* _YOUR INSTRUCTIONS_:
Use the entries below and reproduce exactly the lines from the one containing "('S', 'H') else 1" down to the one containing "def pvDomInt (n", both of them included.

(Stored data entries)
__________________________________________________

-- pv_equiv track=rewrite | github.com/maiziex/AncestralCall | bin/Evaluate_derived_sv_by_flankingseq_align_for_ins.py | check_clipping_not_at_the_beginning
-- ===== SOURCE A (Python) =====
-- def check_clipping_not_at_the_beginning(cigar):
--     flag = 0
--     if "H" not in cigar and "S" not in cigar:
--         flag = 1
--     else:
--         cigar_len = len(cigar)
--         cigar_list = []
--         num_string = ""
--         for i in range(cigar_len):
--             letter = cigar[i]
--             if letter.isalpha():
--                 cigar_list.append(num_string)
--                 num_string = ""
--                 cigar_list.append(letter)
--             else:
--                 num_string += letter
--         if cigar_list[1] == "S" or cigar_list[1] == "H":
--             flag = 0
--         else:
--             flag = 1
--     return flag
-- ===== SOURCE B (Python) =====
-- def check_clipping_not_at_the_beginning(cigar):
--     for ch in cigar:
--         if ch.isalpha():
--             return 0 if ch in ('S', 'H') else 1
--     return 1
-- ===== Notes on version B (the rewrite author's own statement) =====
-- stated objective: simpler
-- what changed: B replaces A's two substring membership pre-checks plus full tokenisation of the CIGAR string into a num/letter list with a single early-terminating scan that returns at the first alphabetic character (0 if it is 'S' or 'H', else 1), returning 1 if no letter exists.
import Mathlib
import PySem

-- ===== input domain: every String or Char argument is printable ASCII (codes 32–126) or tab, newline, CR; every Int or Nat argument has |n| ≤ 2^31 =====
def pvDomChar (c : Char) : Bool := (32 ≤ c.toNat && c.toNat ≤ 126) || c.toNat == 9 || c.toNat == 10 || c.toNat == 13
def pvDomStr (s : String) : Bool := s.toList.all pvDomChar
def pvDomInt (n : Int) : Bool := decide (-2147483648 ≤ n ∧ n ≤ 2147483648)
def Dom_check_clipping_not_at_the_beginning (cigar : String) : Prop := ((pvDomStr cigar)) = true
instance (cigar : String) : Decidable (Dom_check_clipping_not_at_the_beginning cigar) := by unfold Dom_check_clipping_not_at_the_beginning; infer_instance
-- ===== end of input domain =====

-- B replaces A's membership pre-check plus full CIGAR tokenisation with one early-terminating
-- scan for the first operation letter (objective: simpler).

-- ===== PORT A =====
-- A's for-loop over cigar[i] builds (cigar_list, num_string); ported as a foldl over the characters
-- carrying the same pair of state variables.
def check_clipping_not_at_the_beginning (cigar : String) : Int :=
  if ¬ PySem.Str.isIn "H" cigar ∧ ¬ PySem.Str.isIn "S" cigar then 1
  else
    let st := cigar.toList.foldl
      (fun (st : List String × String) letter =>
        if PySem.Chars.isalpha letter then
          (st.1 ++ [st.2, String.singleton letter], "")
        else
          (st.1, st.2.push letter)) ([], "")
    -- cigar_list[1]: none = IndexError, unreachable here since this branch implies an
    -- alphabetic character ('H' or 'S') occurs in cigar
    match st.1[1]? with
    | some s => if s = "S" ∨ s = "H" then 0 else 1
    | none => 1

-- ===== PORT B =====
def pvAltGo : List Char → Int
  | [] => 1
  | c :: cs => if PySem.Chars.isalpha c then (if c = 'S' ∨ c = 'H' then 0 else 1) else pvAltGo cs

def check_clipping_not_at_the_beginning_alt (cigar : String) : Int :=
  pvAltGo cigar.toList

-- ===== PRECONDITION & SPEC =====
def Spec_check_clipping_not_at_the_beginning (cigar : String) (out : Int) : Prop := out = check_clipping_not_at_the_beginning_alt cigar
instance (cigar : String) (out : Int) : Decidable (Spec_check_clipping_not_at_the_beginning cigar out) := by unfold Spec_check_clipping_not_at_the_beginning; infer_instance

-- ===== CLAIM (what is proved, stated in full; the proofs are below) =====
def Claim_equal_check_clipping_not_at_the_beginning : Prop := ∀ (cigar : String), Dom_check_clipping_not_at_the_beginning cigar → Spec_check_clipping_not_at_the_beginning cigar (check_clipping_not_at_the_beginning cigar)

-- ===== LEMMAS AND PROOFS =====

-- specification of the token list A's loop builds
def pvParse : List Char → String → List String
  | [], _ => []
  | c :: cs, num =>
    if PySem.Chars.isalpha c then num :: String.singleton c :: pvParse cs ""
    else pvParse cs (num.push c)

theorem pvFold_fst (cs : List Char) : ∀ (acc : List String) (num : String),
    (cs.foldl
      (fun (st : List String × String) letter =>
        if PySem.Chars.isalpha letter then
          (st.1 ++ [st.2, String.singleton letter], "")
        else
          (st.1, st.2.push letter)) (acc, num)).1 = acc ++ pvParse cs num := by
  induction cs with
  | nil => intro acc num; simp [pvParse]
  | cons c cs ih =>
    intro acc num
    by_cases h : PySem.Chars.isalpha c = true
    · simp [pvParse, h, ih]
    · simp [pvParse, h, ih]

theorem pvAltGo_of_no_SH (cs : List Char) (hS : 'S' ∉ cs) (hH : 'H' ∉ cs) : pvAltGo cs = 1 := by
  induction cs with
  | nil => rfl
  | cons c cs ih =>
    simp only [List.mem_cons, not_or] at hS hH
    by_cases h : PySem.Chars.isalpha c = true
    · simp [pvAltGo, h, Ne.symm hS.1, Ne.symm hH.1]
    · simp [pvAltGo, h]
      exact ih hS.2 hH.2

theorem pvParse_key (cs : List Char) : ∀ num : String, (∃ c ∈ cs, PySem.Chars.isalpha c = true) →
    (match (pvParse cs num)[1]? with
      | some s => if s = "S" ∨ s = "H" then (0 : Int) else 1
      | none => 1) = pvAltGo cs := by
  induction cs with
  | nil => intro num h; simp at h
  | cons c cs ih =>
    intro num h
    by_cases hc : PySem.Chars.isalpha c = true
    · have e1 : (String.singleton c = "S") ↔ c = 'S' := by
        constructor
        · intro h1; have := congrArg String.toList h1; simpa using this
        · rintro rfl; rfl
      have e2 : (String.singleton c = "H") ↔ c = 'H' := by
        constructor
        · intro h1; have := congrArg String.toList h1; simpa using this
        · rintro rfl; rfl
      simp [pvParse, hc, pvAltGo, e1, e2]
    · have h' : ∃ d ∈ cs, PySem.Chars.isalpha d = true := by
        rcases h with ⟨d, hd, hda⟩
        rcases List.mem_cons.mp hd with rfl | hd'
        · exact absurd hda hc
        · exact ⟨d, hd', hda⟩
      simp [pvParse, hc, pvAltGo, ih _ h']

theorem pvMem_of_isIn_singleton (c : Char) (s : String) (h : PySem.Str.isIn (String.singleton c) s = true) :
    c ∈ s.toList := by
  have := (PySem.Str.isIn_iff_infix _ _).mp h
  simp only [String.toList_singleton] at this
  exact this.mem (by simp)

-- ===== VERDICT (by name: the statement is the Claim_ definition above) =====
theorem check_clipping_not_at_the_beginning_spec : Claim_equal_check_clipping_not_at_the_beginning := by
  intro cigar _
  unfold Spec_check_clipping_not_at_the_beginning check_clipping_not_at_the_beginning
    check_clipping_not_at_the_beginning_alt
  by_cases hcase : ¬ PySem.Str.isIn "H" cigar ∧ ¬ PySem.Str.isIn "S" cigar
  · rw [if_pos hcase]
    have hH : 'H' ∉ cigar.toList := fun hm => hcase.1 (by
      rw [PySem.Str.isIn_iff_infix]
      simp only [show ("H" : String).toList = ['H'] from rfl]
      rcases List.append_of_mem hm with ⟨s, t, hst⟩
      exact ⟨s, t, by simpa using hst.symm⟩)
    have hS : 'S' ∉ cigar.toList := fun hm => hcase.2 (by
      rw [PySem.Str.isIn_iff_infix]
      simp only [show ("S" : String).toList = ['S'] from rfl]
      rcases List.append_of_mem hm with ⟨s, t, hst⟩
      exact ⟨s, t, by simpa using hst.symm⟩)
    exact (pvAltGo_of_no_SH cigar.toList hS hH).symm
  · rw [if_neg hcase]
    have hex : ∃ c ∈ cigar.toList, PySem.Chars.isalpha c = true := by
      rcases not_and_or.mp hcase with h | h
      · have hm := pvMem_of_isIn_singleton 'H' cigar (by
          have : PySem.Str.isIn "H" cigar = true := by
            by_contra hne
            exact h (fun hh => hne hh)
          simpa using this)
        exact ⟨'H', hm, by decide⟩
      · have hm := pvMem_of_isIn_singleton 'S' cigar (by
          have : PySem.Str.isIn "S" cigar = true := by
            by_contra hne
            exact h (fun hh => hne hh)
          simpa using this)
        exact ⟨'S', hm, by decide⟩
    have := pvParse_key cigar.toList "" hex
    simp only [pvFold_fst cigar.toList [] "", List.nil_append]
    exact this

__________________________________________________

* _TASK RESPONSE_:
--             return 0 if ch in ('S', 'H') else 1
--     return 1
-- ===== Notes on version B (the rewrite author's own statement) =====
-- stated objective: simpler
-- what changed: B replaces A's two substring membership pre-checks plus full tokenisation of the CIGAR string into a num/letter list with a single early-terminating scan that returns at the first alphabetic character (0 if it is 'S' or 'H', else 1), returning 1 if no letter exists.
import Mathlib
import PySem

-- ===== input domain: every String or Char argument is printable ASCII (codes 32–126) or tab, newline, CR; every Int or Nat argument has |n| ≤ 2^31 =====
def pvDomChar (c : Char) : Bool := (32 ≤ c.toNat && c.toNat ≤ 126) || c.toNat == 9 || c.toNat == 10 || c.toNat == 13
def pvDomStr (s : String) : Bool := s.toList.all pvDomChar
def pvDomInt (n : Int) : Bool := decide (-2147483648 ≤ n ∧ n ≤ 2147483648)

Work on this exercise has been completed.